#### DATA SECTION ####

-- pv_equiv track=rewrite | github.com/wuxiyang1996/Video_Skills | env_wrappers/sokoban_nl_wrapper.py | summarize_elements
-- ===== SOURCE A (Python) =====
-- from typing import Any, Callable, Dict, List, Optional, Set, Tuple, Union
--
-- def summarize_elements(grid: List[List[str]]) -> str:
--     """List positions of key elements for quick reference."""
--     player_pos = []
--     boxes = []
--     targets = []
--     boxes_on_target = []
--
--     for r, row in enumerate(grid):
--         for c, ch in enumerate(row):
--             if ch == "@":
--                 player_pos.append((r, c))
--             elif ch == "+":
--                 player_pos.append((r, c))
--                 targets.append((r, c))
--             elif ch == "$":
--                 boxes.append((r, c))
--             elif ch == "?":
--                 targets.append((r, c))
--             elif ch == "*":
--                 boxes_on_target.append((r, c))
--
--     parts = []
--     if player_pos:
--         parts.append(f"Player: {player_pos[0]}")
--     if boxes:
--         parts.append(f"Boxes on floor: {boxes}")
--     if targets:
--         parts.append(f"Empty targets: {targets}")
--     if boxes_on_target:
--         parts.append(f"Boxes on target (solved): {boxes_on_target}")
--     total_boxes = len(boxes) + len(boxes_on_target)
--     total_targets = len(targets) + len(boxes_on_target)
--     parts.append(f"Progress: {len(boxes_on_target)}/{total_targets} targets filled")
--     return "\n".join(parts)
-- ===== SOURCE B (Python) =====
-- def summarize_elements(grid):
--     """List positions of key elements for quick reference."""
--     player_pos = [(r, c) for r, row in enumerate(grid)
--                   for c, ch in enumerate(row) if ch in ("@", "+")]
--     boxes = [(r, c) for r, row in enumerate(grid)
--              for c, ch in enumerate(row) if ch == "$"]
--     targets = [(r, c) for r, row in enumerate(grid)
--                for c, ch in enumerate(row) if ch in ("+", "?")]
--     boxes_on_target = [(r, c) for r, row in enumerate(grid)
--                        for c, ch in enumerate(row) if ch == "*"]
--
--     parts = []
--     if player_pos:
--         parts.append(f"Player: {player_pos[0]}")
--     if boxes:
--         parts.append(f"Boxes on floor: {boxes}")
--     if targets:
--         parts.append(f"Empty targets: {targets}")
--     if boxes_on_target:
--         parts.append(f"Boxes on target (solved): {boxes_on_target}")
--     total_targets = len(targets) + len(boxes_on_target)
--     parts.append(f"Progress: {len(boxes_on_target)}/{total_targets} targets filled")
--     return "\n".join(parts)
-- ===== Notes on version B (the rewrite author's own statement) =====
-- stated objective: idiomatic
-- what changed: Replaces the single dispatch loop with four independent row-major filtering comprehensions, one per element class, keeping the formatting tail identical.
import Mathlib
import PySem

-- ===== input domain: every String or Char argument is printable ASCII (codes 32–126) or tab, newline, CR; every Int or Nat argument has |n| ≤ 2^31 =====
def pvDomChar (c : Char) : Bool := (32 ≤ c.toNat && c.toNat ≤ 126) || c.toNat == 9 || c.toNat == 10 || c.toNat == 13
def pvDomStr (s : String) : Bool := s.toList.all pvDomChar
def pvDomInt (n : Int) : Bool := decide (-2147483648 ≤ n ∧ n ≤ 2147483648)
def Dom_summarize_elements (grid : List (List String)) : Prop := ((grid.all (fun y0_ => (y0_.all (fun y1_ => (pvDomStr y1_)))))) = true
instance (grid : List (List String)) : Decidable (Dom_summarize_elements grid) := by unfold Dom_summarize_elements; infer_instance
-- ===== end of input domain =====

-- B changes only the collection phase: four independent row-major filtering passes (one per
-- element class) instead of A's single dispatch loop; the formatting tail is identical (idiomatic).

-- shared formatting helpers: Python's repr of an int pair / list of pairs, used by both tails
def fmtPair (p : Int × Int) : String := "(" ++ PySem.Int.toStr p.1 ++ ", " ++ PySem.Int.toStr p.2 ++ ")"
def fmtList (l : List (Int × Int)) : String := "[" ++ PySem.Str.join ", " (l.map fmtPair) ++ "]"

-- the identical formatting tail of both Pythons (parts list, optional lines, Progress line)
def formatSummary (player_pos boxes targets boxes_on_target : List (Int × Int)) : String :=
  let parts : List String := []
  let parts := match player_pos with
    | [] => parts
    | p :: _ => parts ++ ["Player: " ++ fmtPair p]
  let parts := if boxes = [] then parts else parts ++ ["Boxes on floor: " ++ fmtList boxes]
  let parts := if targets = [] then parts else parts ++ ["Empty targets: " ++ fmtList targets]
  let parts := if boxes_on_target = [] then parts
    else parts ++ ["Boxes on target (solved): " ++ fmtList boxes_on_target]
  let total_targets : Int := (targets.length : Int) + (boxes_on_target.length : Int)
  let parts := parts ++ ["Progress: " ++ PySem.Int.toStr (boxes_on_target.length : Int) ++ "/"
    ++ PySem.Int.toStr total_targets ++ " targets filled"]
  PySem.Str.join "\n" parts

-- ===== PORT A =====
-- the state: (player_pos, boxes, targets, boxes_on_target)
abbrev StA := List (Int × Int) × List (Int × Int) × List (Int × Int) × List (Int × Int)

-- A's inner dispatch: one cell (c, ch) at row r, appended to the matching list
def stepA (r : Int) (st : StA) (cch : Int × String) : StA :=
  let (c, ch) := cch
  let (pl, bx, tg, bt) := st
  if ch = "@" then (pl ++ [(r, c)], bx, tg, bt)
  else if ch = "+" then (pl ++ [(r, c)], bx, tg ++ [(r, c)], bt)
  else if ch = "$" then (pl, bx ++ [(r, c)], tg, bt)
  else if ch = "?" then (pl, bx, tg ++ [(r, c)], bt)
  else if ch = "*" then (pl, bx, tg, bt ++ [(r, c)])
  else (pl, bx, tg, bt)

def rowA (st : StA) (rrow : Int × List String) : StA :=
  (PySem.List.enumerate rrow.2).foldl (stepA rrow.1) st

def summarize_elements (grid : List (List String)) : String :=
  let st := (PySem.List.enumerate grid).foldl rowA ([], [], [], [])
  formatSummary st.1 st.2.1 st.2.2.1 st.2.2.2

-- ===== PORT B =====
-- one filtering comprehension: row-major positions of cells whose content satisfies pred
def collectB (pred : String → Bool) (grid : List (List String)) : List (Int × Int) :=
  (PySem.List.enumerate grid).flatMap (fun rrow =>
    (PySem.List.enumerate rrow.2).filterMap (fun cch =>
      if pred cch.2 then some (rrow.1, cch.1) else none))

def summarize_elements_alt (grid : List (List String)) : String :=
  formatSummary
    (collectB (fun ch => ch == "@" || ch == "+") grid)
    (collectB (fun ch => ch == "$") grid)
    (collectB (fun ch => ch == "+" || ch == "?") grid)
    (collectB (fun ch => ch == "*") grid)

-- ===== PRECONDITION & SPEC =====
def Spec_summarize_elements (grid : List (List String)) (out : String) : Prop := out = summarize_elements_alt grid
instance (grid : List (List String)) (out : String) : Decidable (Spec_summarize_elements grid out) := by unfold Spec_summarize_elements; infer_instance

-- ===== CLAIM (what is proved, stated in full; the proofs are below) =====
def Claim_equal_summarize_elements : Prop := ∀ (grid : List (List String)), Dom_summarize_elements grid → Spec_summarize_elements grid (summarize_elements grid)

-- ===== LEMMAS AND PROOFS =====

def rowFilt (pred : String → Bool) (r : Int) (l : List (Int × String)) : List (Int × Int) :=
  l.filterMap (fun cch => if pred cch.2 then some (r, cch.1) else none)

lemma stepA_inner (r : Int) (l : List (Int × String)) (pl bx tg bt : List (Int × Int)) :
    l.foldl (stepA r) (pl, bx, tg, bt) =
      (pl ++ rowFilt (fun ch => ch == "@" || ch == "+") r l,
       bx ++ rowFilt (fun ch => ch == "$") r l,
       tg ++ rowFilt (fun ch => ch == "+" || ch == "?") r l,
       bt ++ rowFilt (fun ch => ch == "*") r l) := by
  induction l generalizing pl bx tg bt with
  | nil => simp [rowFilt]
  | cons x xs ih =>
    obtain ⟨c, ch⟩ := x
    simp only [List.foldl_cons, stepA]
    by_cases h1 : ch = "@"
    · simp [h1, ih, rowFilt]
    · by_cases h2 : ch = "+"
      · simp [h2, ih, rowFilt]
      · by_cases h3 : ch = "$"
        · simp [h3, ih, rowFilt]
        · by_cases h4 : ch = "?"
          · simp [h4, ih, rowFilt]
          · by_cases h5 : ch = "*"
            · simp [h5, ih, rowFilt]
            · simp [h1, h2, h3, h4, h5, ih, rowFilt]

lemma foldA_eq (g : List (Int × List String)) (pl bx tg bt : List (Int × Int)) :
    g.foldl rowA (pl, bx, tg, bt) =
      (pl ++ g.flatMap (fun rrow => rowFilt (fun ch => ch == "@" || ch == "+") rrow.1 (PySem.List.enumerate rrow.2)),
       bx ++ g.flatMap (fun rrow => rowFilt (fun ch => ch == "$") rrow.1 (PySem.List.enumerate rrow.2)),
       tg ++ g.flatMap (fun rrow => rowFilt (fun ch => ch == "+" || ch == "?") rrow.1 (PySem.List.enumerate rrow.2)),
       bt ++ g.flatMap (fun rrow => rowFilt (fun ch => ch == "*") rrow.1 (PySem.List.enumerate rrow.2))) := by
  induction g generalizing pl bx tg bt with
  | nil => simp
  | cons x xs ih =>
    obtain ⟨r, row⟩ := x
    simp only [List.foldl_cons, rowA, stepA_inner, ih, List.flatMap_cons, List.append_assoc]

lemma collectB_eq (pred : String → Bool) (grid : List (List String)) :
    collectB pred grid =
      (PySem.List.enumerate grid).flatMap
        (fun rrow => rowFilt pred rrow.1 (PySem.List.enumerate rrow.2)) := by
  simp [collectB, rowFilt]

-- ===== VERDICT (by name: the statement is the Claim_ definition above) =====
theorem summarize_elements_spec : Claim_equal_summarize_elements := by
  intro grid _
  unfold Spec_summarize_elements summarize_elements summarize_elements_alt
  simp only [foldA_eq, collectB_eq, List.nil_append]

####

Everything above from the line with "l.filterMap (fun cch" to the line with "l.foldl (stepA r)", both included, must be repeated exactly, and nothing outside that range.

  l.filterMap (fun cch => if pred cch.2 then some (r, cch.1) else none)

lemma stepA_inner (r : Int) (l : List (Int × String)) (pl bx tg bt : List (Int × Int)) :
    l.foldl (stepA r) (pl, bx, tg, bt) =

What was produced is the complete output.